June 26, 2024 - 10:30am

In New York’s most watched House primary election — the most expensive in US history — Democratic Representative Jamaal Bowman became the first member of the ultra-progressive Squad to lose re-election. With 71% of ballots counted, his opponent, Westchester County Executive George Latimer, won the Democratic Party’s nomination with 56% of the vote in New York’s 16th Congressional District, which encompasses low- and high- income neighbourhoods in the Bronx and Westchester County.

A former school principal who ousted 16-term veteran Eliot Engel in the 2020 primary, Bowman had some advantages heading into this election season, including incumbency and national name recognition. New York is a “closed primary” state, meaning that only registered Democrats were eligible to vote in yesterday’s contest. This electoral format tends to reduce political competition and reward those with a motivated base. In the heavily Democratic district, the victorious Latimer will enjoy a near-invincible advantage in November’s general election.

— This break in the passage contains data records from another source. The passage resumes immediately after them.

-- pv_equiv track=rewrite | github.com/gemail1024/yhjf | test.py | decimal_to_zws
-- ===== SOURCE A (Python) =====
-- zero_width_chars = [
--     '\u200b',  # 零宽空格 ZERO WIDTH SPACE
--     '\u200c',  # 零宽非连接符 ZERO WIDTH NON-JOINER
--     '\u200d',  # 零宽连接符 ZERO WIDTH JOINER
--     '\u2060',  # 词组连接符 WORD JOINER
--     '\ufeff',  # 零宽非断空格 ZERO WIDTH NO-BREAK SPACE
-- ]
--
-- def decimal_to_zws(decimal_num):
--     """将十进制数转换为零宽字符串"""
--     # 零宽字符集合（相当于5进制数的0-4）
--
--     if decimal_num == 0:
--         return zero_width_chars[0]
--
--     zws = ''
--     # 将十进制数转换为5进制数，并映射到零宽字符
--     while decimal_num:
--         decimal_num, remainder = divmod(decimal_num, 5)
--         zws = zero_width_chars[remainder] + zws
--     return zws
-- ===== SOURCE B (Python) =====
-- zero_width_chars = [
--     '\u200b',
--     '\u200c',
--     '\u200d',
--     '\u2060',
--     '\ufeff',
-- ]
--
-- def decimal_to_zws(decimal_num):
--     """将十进制数转换为零宽字符串"""
--     if decimal_num == 0:
--         return zero_width_chars[0]
--     # stage 1: count the base-5 digits of the number
--     d = 0
--     p = 1
--     while p <= decimal_num:
--         p *= 5
--         d += 1
--     # stage 2: emit digits most-significant-first by positional powers
--     zws = ''
--     for i in reversed(range(d)):
--         zws += zero_width_chars[(decimal_num // 5 ** i) % 5]
--     return zws
-- ===== Notes on version B (the rewrite author's own statement) =====
-- stated objective: alternative
-- what changed: Replaces A's single divmod while-loop that prepends digits with a two-stage positional algorithm: first count the base-5 digits with a power loop, then emit each digit most-significant-first as (n // 5**i) % 5, appending.
import Mathlib
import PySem

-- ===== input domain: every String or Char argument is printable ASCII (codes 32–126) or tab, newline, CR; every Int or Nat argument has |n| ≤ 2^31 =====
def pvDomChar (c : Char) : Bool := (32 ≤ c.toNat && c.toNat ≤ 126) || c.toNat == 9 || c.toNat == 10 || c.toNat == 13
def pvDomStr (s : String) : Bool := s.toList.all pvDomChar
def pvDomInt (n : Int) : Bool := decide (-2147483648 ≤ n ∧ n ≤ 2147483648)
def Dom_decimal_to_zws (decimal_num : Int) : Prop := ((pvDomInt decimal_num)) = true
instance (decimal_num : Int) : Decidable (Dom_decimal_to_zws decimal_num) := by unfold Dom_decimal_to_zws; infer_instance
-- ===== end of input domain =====

-- B replaces A's divmod-and-prepend while-loop by a two-stage positional algorithm:
-- count the base-5 digits, then emit (n // 5**i) % 5 most-significant-first (objective: alternative).

-- ===== PORT A =====
-- the module-level list zero_width_chars
def zwsChars : List String := ["\u200b", "\u200c", "\u200d", "\u2060", "\ufeff"]

-- `zero_width_chars[r]`; for r = n % 5 the index is always in range, so getD's default is never used
def zwsAt (r : Int) : String := (PySem.List.pyGet? zwsChars r).getD ""

-- the `while decimal_num:` loop; on negative input Python never terminates (those inputs
-- are outside Pre_), so the port returns the accumulator there
def zwsLoopA (n : Int) (zws : String) : String :=
  if n ≤ 0 then zws
  else zwsLoopA (PySem.Int.floordiv n 5) (zwsAt (PySem.Int.mod n 5) ++ zws)
termination_by n.toNat
decreasing_by
  have h5 : PySem.Int.floordiv n 5 = n / 5 := PySem.Int.floordiv_eq_ediv_of_pos (by omega)
  have : n / 5 < n := by omega
  have : 0 ≤ n / 5 := by omega
  omega

def decimal_to_zws (decimal_num : Int) : String :=
  if decimal_num = 0 then zwsAt 0
  else zwsLoopA decimal_num ""

-- ===== PORT B =====
-- stage 1: `while p <= decimal_num: p *= 5; d += 1`; the conjunct 0 < p serves termination
-- only — on every actual call p is a positive power of five
def zwsCountB (n p d : Int) : Int :=
  if 0 < p ∧ p ≤ n then zwsCountB n (p * 5) (d + 1) else d
termination_by (n + 1 - p).toNat
decreasing_by omega

-- stage 2: `for i in reversed(range(d)): zws += zero_width_chars[(n // 5**i) % 5]`;
-- `5 ** i` with i drawn from range(d) is `5 ^ i.toNat` exactly (i is never negative there)
def zwsEmitB (n d : Int) : String :=
  ((PySem.List.pyRange 0 d 1).reverse).foldl
    (fun zws i => zws ++ zwsAt (PySem.Int.mod (PySem.Int.floordiv n (5 ^ i.toNat)) 5)) ""

def decimal_to_zws_alt (decimal_num : Int) : String :=
  if decimal_num = 0 then zwsAt 0
  else zwsEmitB decimal_num (zwsCountB decimal_num 1 0)

-- ===== PRECONDITION & SPEC =====
-- Pre_ excludes negative inputs, on which Python A's while-loop never terminates (divmod
-- by 5 floors toward -inf, so decimal_num never reaches 0): A returns on exactly 0 ≤ n.
def Pre_decimal_to_zws (decimal_num : Int) : Prop := 0 ≤ decimal_num
instance (decimal_num : Int) : Decidable (Pre_decimal_to_zws decimal_num) := by unfold Pre_decimal_to_zws; infer_instance
def pvWitness_decimal_to_zws : Int := 13

def Spec_decimal_to_zws (decimal_num : Int) (out : String) : Prop := out = decimal_to_zws_alt decimal_num
instance (decimal_num : Int) (out : String) : Decidable (Spec_decimal_to_zws decimal_num out) := by unfold Spec_decimal_to_zws; infer_instance

-- ===== CLAIM (what is proved, stated in full; the proofs are below) =====
def Claim_equal_decimal_to_zws : Prop := ∀ (decimal_num : Int), Dom_decimal_to_zws decimal_num → Pre_decimal_to_zws decimal_num → Spec_decimal_to_zws decimal_num (decimal_to_zws decimal_num)

-- ===== LEMMAS AND PROOFS =====

-- one-step unfolding equation for stage 1 (for rewriting one side of a goal at a time)
theorem zwsCountB_eq (n p d : Int) :
    zwsCountB n p d = if 0 < p ∧ p ≤ n then zwsCountB n (p * 5) (d + 1) else d := by
  rw [zwsCountB]

-- proof-side view of stage 2 with a Nat digit count and plain ediv/emod
def zwsPadN (n : Int) (k : Nat) : String :=
  ((List.range k).reverse).foldl (fun zws i => zws ++ zwsAt ((n / 5 ^ i) % 5)) ""

theorem zwsEmitB_eq_padN (n d : Int) : zwsEmitB n d = zwsPadN n d.toNat := by
  unfold zwsEmitB zwsPadN
  rw [PySem.List.pyRange_one, ← List.map_reverse, List.foldl_map]
  simp only [sub_zero]
  apply PySem.List.foldl_congr_mem
  intro zws i _
  have h5 : (0:Int) < 5 ^ (0 + (i:Int)).toNat := by positivity
  rw [PySem.Int.floordiv_eq_ediv_of_pos h5, PySem.Int.mod_eq_emod_of_pos (by norm_num : (0:Int) < 5)]
  simp

theorem zwsPadN_succ (n : Int) (k : Nat) :
    zwsPadN n (k + 1) = zwsPadN (n / 5) k ++ zwsAt (n % 5) := by
  unfold zwsPadN
  rw [List.range_succ_eq_map, List.reverse_cons', List.concat_eq_append, List.foldl_concat]
  have hmap :
      ((List.range k).map Nat.succ).reverse.foldl
        (fun zws i => zws ++ zwsAt ((n / 5 ^ i) % 5)) ""
      = (List.range k).reverse.foldl (fun zws i => zws ++ zwsAt (((n / 5) / 5 ^ i) % 5)) "" := by
    rw [← List.map_reverse, List.foldl_map]
    apply PySem.List.foldl_congr_mem
    intro zws i _
    rw [Nat.succ_eq_add_one, show n / 5 ^ (i + 1) = n / 5 / 5 ^ i by
      rw [Int.ediv_ediv_of_nonneg (by norm_num : (0:Int) ≤ 5), ← pow_succ']]
  rw [hmap]
  simp

-- stage-1 facts: the count is nonnegative, shifts down with n // 5, and offsets in d
theorem zwsCountB_nonneg (fuel : Nat) : ∀ (n p d : Int), (n + 1 - p).toNat ≤ fuel → 0 ≤ d →
    0 ≤ zwsCountB n p d := by
  induction fuel with
  | zero =>
    intro n p d hf hd
    rw [zwsCountB_eq]
    split_ifs with h
    · omega
    · exact hd
  | succ fuel ih =>
    intro n p d hf hd
    rw [zwsCountB_eq]
    split_ifs with h
    · exact ih n (p * 5) (d + 1) (by omega) (by omega)
    · exact hd

theorem zwsCountB_shift (fuel : Nat) : ∀ (n p d : Int), (n + 1 - p * 5).toNat ≤ fuel →
    0 < p → 0 ≤ n → zwsCountB n (p * 5) d = zwsCountB (n / 5) p d := by
  induction fuel with
  | zero =>
    intro n p d hf hp hn
    have hiff : p * 5 ≤ n ↔ p ≤ n / 5 := (Int.le_ediv_iff_mul_le (by norm_num)).symm
    conv_lhs => rw [zwsCountB_eq]
    conv_rhs => rw [zwsCountB_eq]
    split_ifs with h1 h2
    · omega
    · omega
    · omega
    · rfl
  | succ fuel ih =>
    intro n p d hf hp hn
    have hiff : p * 5 ≤ n ↔ p ≤ n / 5 := (Int.le_ediv_iff_mul_le (by norm_num)).symm
    conv_lhs => rw [zwsCountB_eq]
    conv_rhs => rw [zwsCountB_eq]
    split_ifs with h1 h2
    · exact ih n (p * 5) (d + 1) (by omega) (by omega) hn
    · omega
    · omega
    · rfl

theorem zwsCountB_offset (fuel : Nat) : ∀ (n p d : Int), (n + 1 - p).toNat ≤ fuel →
    zwsCountB n p d = zwsCountB n p 0 + d := by
  induction fuel with
  | zero =>
    intro n p d hf
    conv_lhs => rw [zwsCountB_eq]
    conv_rhs => rw [zwsCountB_eq]
    split_ifs with h
    · omega
    · omega
  | succ fuel ih =>
    intro n p d hf
    conv_lhs => rw [zwsCountB_eq]
    conv_rhs => rw [zwsCountB_eq]
    split_ifs with h
    · rw [ih n (p * 5) (d + 1) (by omega), ih n (p * 5) (0 + 1) (by omega)]
      omega
    · omega

-- for 0 < n the digit count satisfies count n = count (n/5) + 1
theorem zwsCountB_step (n : Int) (hn : 0 < n) :
    zwsCountB n 1 0 = zwsCountB (n / 5) 1 0 + 1 := by
  have hs := zwsCountB_shift (n + 1 - 1 * 5).toNat n 1 (0 + 1) le_rfl (by norm_num) (by omega)
  have ho := zwsCountB_offset (n / 5 + 1 - 1).toNat (n / 5) 1 (0 + 1) le_rfl
  norm_num at hs ho
  conv_lhs => rw [zwsCountB_eq]
  split_ifs with h
  · rw [show (5:Int) = 1 * 5 by norm_num] at hs
    norm_num at hs
    norm_num
    rw [hs, ho]
  · omega

-- A's loop produces exactly the positional digit string of length count n
theorem zwsLoopA_eq_pad (fuel : Nat) : ∀ (n : Int), 0 < n → n.toNat ≤ fuel → ∀ (zws : String),
    zwsLoopA n zws = zwsPadN n (zwsCountB n 1 0).toNat ++ zws := by
  induction fuel with
  | zero => intro n hn hf; omega
  | succ fuel ih =>
    intro n hn hf zws
    have h5 : PySem.Int.floordiv n 5 = n / 5 := PySem.Int.floordiv_eq_ediv_of_pos (by norm_num)
    have hm : PySem.Int.mod n 5 = n % 5 := PySem.Int.mod_eq_emod_of_pos (by norm_num)
    have hq0 : 0 ≤ n / 5 := by omega
    have hcnt : zwsCountB n 1 0 = zwsCountB (n / 5) 1 0 + 1 := zwsCountB_step n hn
    have hnn : 0 ≤ zwsCountB (n / 5) 1 0 :=
      zwsCountB_nonneg (n / 5 + 1 - 1).toNat (n / 5) 1 0 le_rfl le_rfl
    have htn : (zwsCountB n 1 0).toNat = (zwsCountB (n / 5) 1 0).toNat + 1 := by omega
    rw [zwsLoopA]
    simp only [show ¬ n ≤ 0 by omega, if_false, h5, hm]
    rw [htn, zwsPadN_succ]
    by_cases hq : n / 5 = 0
    · rw [zwsLoopA]
      have hc0 : zwsCountB (0:Int) 1 0 = 0 := by rw [zwsCountB_eq]; norm_num
      rw [hq]
      simp [hc0, zwsPadN]
    · have hqpos : 0 < n / 5 := by omega
      have hlt : n / 5 < n := by omega
      rw [ih (n / 5) hqpos (by omega) (zwsAt (n % 5) ++ zws), String.append_assoc]

-- ===== VERDICT (by name: the statement is the Claim_ definition above) =====
theorem decimal_to_zws_spec : Claim_equal_decimal_to_zws := by
  intro n _ hpre
  unfold Spec_decimal_to_zws decimal_to_zws decimal_to_zws_alt
  by_cases h : n = 0
  · simp [h]
  · have hn : 0 < n := by unfold Pre_decimal_to_zws at hpre; omega
    simp only [h, if_false]
    rw [zwsLoopA_eq_pad n.toNat n hn le_rfl "", zwsEmitB_eq_padN]
    simp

Bowman’s strident anti-Israel stance, including repeated accusations of genocide, spurred the American Israel Public Affairs Committee (Aipac) to spend at least $14.5 million to unseat him. But Aipac’s ads didn’t directly criticise Bowman for his positions on Israel and Gaza. Instead, they characterised him as a radical opponent of President Joe Biden’s agenda on issues such as infrastructure spending and the debt ceiling.

This should worry progressives, as it reveals their policy vulnerabilities. A Siena poll last month found that pragmatic local concerns preoccupied statewide registered voters’ minds, such as lowering the cost of living, addressing New York’s migrant crisis, and improving public safety. This didn’t align with Bowman’s domestic priorities, which included higher taxes on the wealthy, single-payer “Medicare for All”, and an ambitious Green New Deal to counter climate change.

Margins matter in politics: Bowman couldn’t afford to alienate pro-Israel voters. The time and emphasis he devoted to international conflicts failed to mobilise his base, proving more of a liability than a rallying point. Meanwhile, Jewish early-voting turnout was reported at over four times the rate of non-Jewish voters. Undeterred, Bowman launched into an expletive-laden speech against Aipac at a South Bronx campaign rally on Saturday, which wasn’t even in his district. With Senator Bernie Sanders and Representative Alexandria Ocasio-Cortez also on stage, Bowman told the crowd: “My opponent and Aipac are the ones destroying our democracy.”

Bowman’s antics — especially his infamous pulling of a fire alarm in the Capitol last September that earned him a misdemeanour charge — might have made him uniquely vulnerable. Juxtaposed against the even-keeled Latimer, who has served in various Westchester public offices for over three decades, Bowman lived up to his opponents’ portrait of him as an unstable radical. This made it easy for Aipac and members of the party establishment to back Latimer, with former presidential candidate Hillary Clinton and former New York governor Andrew Cuomo among the challenger’s supporters.

Bowman’s idiosyncrasies suggest it’s still premature to herald the demise of the Squad. But his defeat shows that 2020’s progressive campaign playbook isn’t working in 2024. It was Bowman’s race to lose, and he did.


John Ketcham is the Director of Cities at the Manhattan Institute.